To determine a treatment regimen we must first understand the life cycle of the mite.

Adult female Varroa mites enter honey bee brood cells (especially drone brood) at the pre-capping stage and lay two to five eggs after the brood cell is capped.
◾0.5 mm long eggs are laid on the bottom of the cells, on the walls, and sometimes directly on the larvae.
◾The first egg laid is a male, and subsequent eggs are female.
◾After hatching Varroa mites pass through two larval stages (called a ‘protonymph’ and a ‘deutonymph’) before developing into an adult. It takes about 5–6 days for male Varroa mites to develop and 7–8 days for female mites to develop.
◾Mating occurs in the brood cell. The male Varroa mite dies inside the cell shortly afterwards. 
◾Young female Varroa mites and the mother Varroa mites emerge from the brood cell with the emerging honey bee.
◾The daughter Varroa mites will lay eggs in other brood cells after 2 weeks. Adult female Varroa mites usually live for 2 months, but can overwinter between the sclerites (the hardened plates of the exoskeleton) of adult honey bees.
the first treatment of OAV gets 99% of the mites outside the cells. The second treatment gets 99% of the mites that have emerged from the capped cells. Since those emerged do not lay eggs for two weeks they do not enter cells ready to be capped during that time. thus there are no mites in cells capped between the first treatment and the second providing two weeks have not elapsed. The third treatment kills 99% of the mites that emerge from the reaming capped brood.
Since drone brood is capped the longest at 10 days +-1 then any treatment that spans that time frame will do the job effectively. In fact an initial treatment followed by a second treatment 12 days after would offer sufficient protection for the hive. Since the build up of mites is exponential it normally takes three years for mites to grow into what one would consider an infestation. With this in mind one can reasonably conclude that a single annual treatment done properly will effectively reduce mite loads to maintain the health of the hive. Mite load monitoring at the 6 month mark would indicate increases that a given individual can evaluate to determine the necessity of additional treatments. i


----------



## beemandan (Dec 5, 2005)

Harley Craig said:


> for mites to emerge and jump back into a cell.

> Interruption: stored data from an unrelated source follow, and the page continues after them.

-- pv_equiv track=rewrite | github.com/taraslysun/hip-prosthesis-sizer | segmentator.py | get_head_edge_points
-- ===== SOURCE A (Python) =====
-- def get_head_edge_points(head_segm_results):
--     res = []
--     for result in head_segm_results:
--         for point in result['points']:
--             res.append((point['x'], point['y']))
--     max_right = max(res, key=lambda x: x[0])
--     max_left = min(res, key=lambda x: x[0])
--     return max_left, max_right
-- ===== SOURCE B (Python) =====
-- def get_head_edge_points(head_segm_results):
--     max_left = max_right = None
--     for result in head_segm_results:
--         for point in result['points']:
--             pt = (point['x'], point['y'])
--             if max_left is None:
--                 max_left = max_right = pt
--             else:
--                 if pt[0] < max_left[0]:
--                     max_left = pt
--                 if max_right[0] < pt[0]:
--                     max_right = pt
--     if max_left is None:
--         raise ValueError("no points")
--     return max_left, max_right
-- ===== Notes on version B (the rewrite author's own statement) =====
-- stated objective: simpler
-- what changed: B replaces A's build-a-list-then-three-passes (append loop plus max(...) plus min(...)) with a single pass that maintains the running leftmost/rightmost points, allocating no intermediate list; strict comparisons preserve A's first-occurrence tie-breaking.
import Mathlib
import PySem

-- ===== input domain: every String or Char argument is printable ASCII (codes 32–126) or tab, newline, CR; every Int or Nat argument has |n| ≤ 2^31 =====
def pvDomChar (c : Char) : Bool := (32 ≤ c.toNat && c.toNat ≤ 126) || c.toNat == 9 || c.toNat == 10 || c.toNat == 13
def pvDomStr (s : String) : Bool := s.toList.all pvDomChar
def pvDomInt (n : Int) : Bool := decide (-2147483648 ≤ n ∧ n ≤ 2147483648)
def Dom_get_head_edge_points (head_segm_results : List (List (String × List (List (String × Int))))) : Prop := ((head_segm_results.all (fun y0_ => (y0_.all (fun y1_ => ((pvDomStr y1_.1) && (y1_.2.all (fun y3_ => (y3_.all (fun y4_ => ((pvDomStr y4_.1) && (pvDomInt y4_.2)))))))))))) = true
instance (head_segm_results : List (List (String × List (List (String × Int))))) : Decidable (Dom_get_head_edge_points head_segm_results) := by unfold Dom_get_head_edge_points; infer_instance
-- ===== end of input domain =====

-- B does one pass keeping the running leftmost/rightmost point instead of building a list and scanning it twice with min/max.
-- Equivalence is about the RETURN value; neither version mutates its argument.

-- dict[k]: first-match association-list lookup (Python dict access)
def pvLookup {α : Type} (d : List (String × α)) (k : String) : Option α :=
  (d.find? (fun p => p.1 == k)).map (·.2)

-- ===== PORT A =====
def get_head_edge_points (head_segm_results : List (List (String × List (List (String × Int))))) : (Int × Int) × (Int × Int) :=
  let res := head_segm_results.foldl (fun acc result =>
      ((pvLookup result "points").getD []).foldl
        (fun acc point => acc ++ [((pvLookup point "x").getD 0, (pvLookup point "y").getD 0)]) acc) []
  match PySem.List.max? res (fun p => p.1), PySem.List.min? res (fun p => p.1) with
  | some max_right, some max_left => (max_left, max_right)
  | _, _ => ((0, 0), (0, 0))   -- unreachable under Pre_ (Python raises ValueError on empty res)

-- ===== PORT B =====
-- running state: none = no point seen yet; some (max_left, max_right)
def pvStep (st : Option ((Int × Int) × (Int × Int))) (pt : Int × Int) : Option ((Int × Int) × (Int × Int)) :=
  match st with
  | none => some (pt, pt)
  | some (ml, mr) => some ((if pt.1 < ml.1 then pt else ml), (if mr.1 < pt.1 then pt else mr))

def get_head_edge_points_alt (head_segm_results : List (List (String × List (List (String × Int))))) : (Int × Int) × (Int × Int) :=
  let st := head_segm_results.foldl (fun st result =>
      ((pvLookup result "points").getD []).foldl
        (fun st point => pvStep st ((pvLookup point "x").getD 0, (pvLookup point "y").getD 0)) st) none
  match st with
  | some (ml, mr) => (ml, mr)
  | none => ((0, 0), (0, 0))   -- unreachable under Pre_ (Python raises ValueError)

-- ===== PRECONDITION & SPEC =====
-- Pre_ excludes exactly the inputs where Python A raises: a result without a 'points' key or a
-- point without an 'x'/'y' key (KeyError), and inputs with no points at all (max([]) raises ValueError).
def Pre_get_head_edge_points (head_segm_results : List (List (String × List (List (String × Int))))) : Prop :=
  (head_segm_results.all (fun r =>
      match pvLookup r "points" with
      | some pts => pts.all (fun p => ((pvLookup p "x").isSome && (pvLookup p "y").isSome))
      | none => false)) = true
  ∧ (head_segm_results.any (fun r => !((pvLookup r "points").getD []).isEmpty)) = true

instance (head_segm_results : List (List (String × List (List (String × Int))))) : Decidable (Pre_get_head_edge_points head_segm_results) := by unfold Pre_get_head_edge_points; infer_instance

def pvWitness_get_head_edge_points : (List (List (String × List (List (String × Int))))) :=
  [[("points", [[("x", 1), ("y", 2)], [("x", -3), ("y", 0)]])]]

def Spec_get_head_edge_points (head_segm_results : List (List (String × List (List (String × Int))))) (out : (Int × Int) × (Int × Int)) : Prop := out = get_head_edge_points_alt head_segm_results
instance (head_segm_results : List (List (String × List (List (String × Int))))) (out : (Int × Int) × (Int × Int)) : Decidable (Spec_get_head_edge_points head_segm_results out) := by unfold Spec_get_head_edge_points; infer_instance

-- ===== CLAIM (what is proved, stated in full; the proofs are below) =====
def Claim_equal_get_head_edge_points : Prop := ∀ (head_segm_results : List (List (String × List (List (String × Int))))), Dom_get_head_edge_points head_segm_results → Pre_get_head_edge_points head_segm_results → Spec_get_head_edge_points head_segm_results (get_head_edge_points head_segm_results)

-- ===== LEMMAS AND PROOFS =====

-- a nested foldl over results/points is a foldl over the flattened point list
theorem pv_nested_foldl {σ ρ π : Type} (hs : List ρ) (pts : ρ → List π) (g : σ → π → σ) (s0 : σ) :
    hs.foldl (fun s r => (pts r).foldl g s) s0 = (hs.flatMap pts).foldl g s0 := by
  induction hs generalizing s0 with
  | nil => rfl
  | cons h t ih => simp [List.flatMap_cons, List.foldl_append, ih]

-- A's append loop builds acc0 ++ map
theorem pv_append_foldl {π β : Type} (L : List π) (mk : π → β) (acc0 : List β) :
    L.foldl (fun acc p => acc ++ [mk p]) acc0 = acc0 ++ L.map mk := by
  induction L generalizing acc0 with
  | nil => simp
  | cons h t ih => simp [ih]

-- B's combined step, started from a seen pair, is the pair of running-min and running-max folds
theorem pv_step_some (L : List (Int × Int)) (ml mr : Int × Int) :
    L.foldl pvStep (some (ml, mr)) =
      some (L.foldl (fun m x => if x.1 < m.1 then x else m) ml,
            L.foldl (fun m x => if m.1 < x.1 then x else m) mr) := by
  induction L generalizing ml mr with
  | nil => rfl
  | cons h t ih => simp [List.foldl_cons, pvStep, ih]

-- a foldl that starts from 'some' and stays in 'some' is the option-wrapping of a plain foldl
theorem pv_opt_fold {α : Type} (f : Option α → α → Option α) (g : α → α → α)
    (hf : ∀ m x, f (some m) x = some (g m x)) (L : List α) (m : α) :
    L.foldl f (some m) = some (L.foldl g m) := by
  induction L generalizing m with
  | nil => rfl
  | cons h t ih => rw [List.foldl_cons, hf, List.foldl_cons, ih]

theorem pv_min?_cons (pt : Int × Int) (t : List (Int × Int)) :
    PySem.List.min? (pt :: t) (fun p => p.1) =
      some (t.foldl (fun m x => if x.1 < m.1 then x else m) pt) := by
  unfold PySem.List.min?
  rw [List.foldl_cons]
  exact pv_opt_fold _ _ (fun m x => by by_cases hc : x.1 < m.1 <;> simp [hc]) t pt

theorem pv_max?_cons (pt : Int × Int) (t : List (Int × Int)) :
    PySem.List.max? (pt :: t) (fun p => p.1) =
      some (t.foldl (fun m x => if m.1 < x.1 then x else m) pt) := by
  unfold PySem.List.max?
  rw [List.foldl_cons]
  exact pv_opt_fold _ _ (fun m x => by by_cases hc : m.1 < x.1 <;> simp [hc]) t pt

-- ===== VERDICT (by name: the statement is the Claim_ definition above) =====
theorem get_head_edge_points_spec : Claim_equal_get_head_edge_points := by
  intro hs _ _
  unfold Spec_get_head_edge_points get_head_edge_points get_head_edge_points_alt
  rw [pv_nested_foldl, pv_nested_foldl, pv_append_foldl, List.nil_append,
      ← List.foldl_map (f := fun point : List (String × Int) =>
        ((pvLookup point "x").getD 0, (pvLookup point "y").getD 0)) (g := pvStep)]
  cases hL : (hs.flatMap (fun r => (pvLookup r "points").getD [])).map
      (fun point => ((pvLookup point "x").getD 0, (pvLookup point "y").getD 0)) with
  | nil => rfl
  | cons pt t =>
      dsimp only
      rw [pv_max?_cons, pv_min?_cons]
      simp only [List.foldl_cons, pvStep, pv_step_some]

This issue has been discussed before.....but please don't ask me to find the thread. My memory of it is that a mated female mite requires several days after emerging from a cell before infesting another. For the original foundress mite it is probably a recovery interval. For the newly mated mites it is probably a maturing interval.
Edit: or what tenbears wrote.


----------



## Grins (May 24, 2016)

Thanks Tenbears! Yours is a great argument for 3 treatments 7 days apart. I appreciate the life cycle info, condensed like that it helps me understand.

Lee


----------



## beemandan (Dec 5, 2005)

Grins said:


> Yours is a great argument for 3 treatments 7 days apart.


I do think that the foundress mites can reinfest in a matter of a few days. Personally...I'd want the treatment interval a little shorter.


----------



## Bob J (Feb 25, 2013)

Great discussion.... Last year I treated OAV in all my production hives (10) on a 5 day cycle in August right after I pulled my honey.... I monitored mite drop every day for the first two cycles.... What I observed was that the first day after treatment there was very little drop with a very big drop the second day... For each successive day after that I observed roughly half the mite drop of the previous day even though I assume the mites were continuously emerging from the capped brood... After 4 days it dropped to pretty much the background noise level for the hive pre treat... Based on this (albeit anecdotal) evidence I concluded that the effective exposure period for a single OAV treat when capped brood is present to be approximately 4 days.... 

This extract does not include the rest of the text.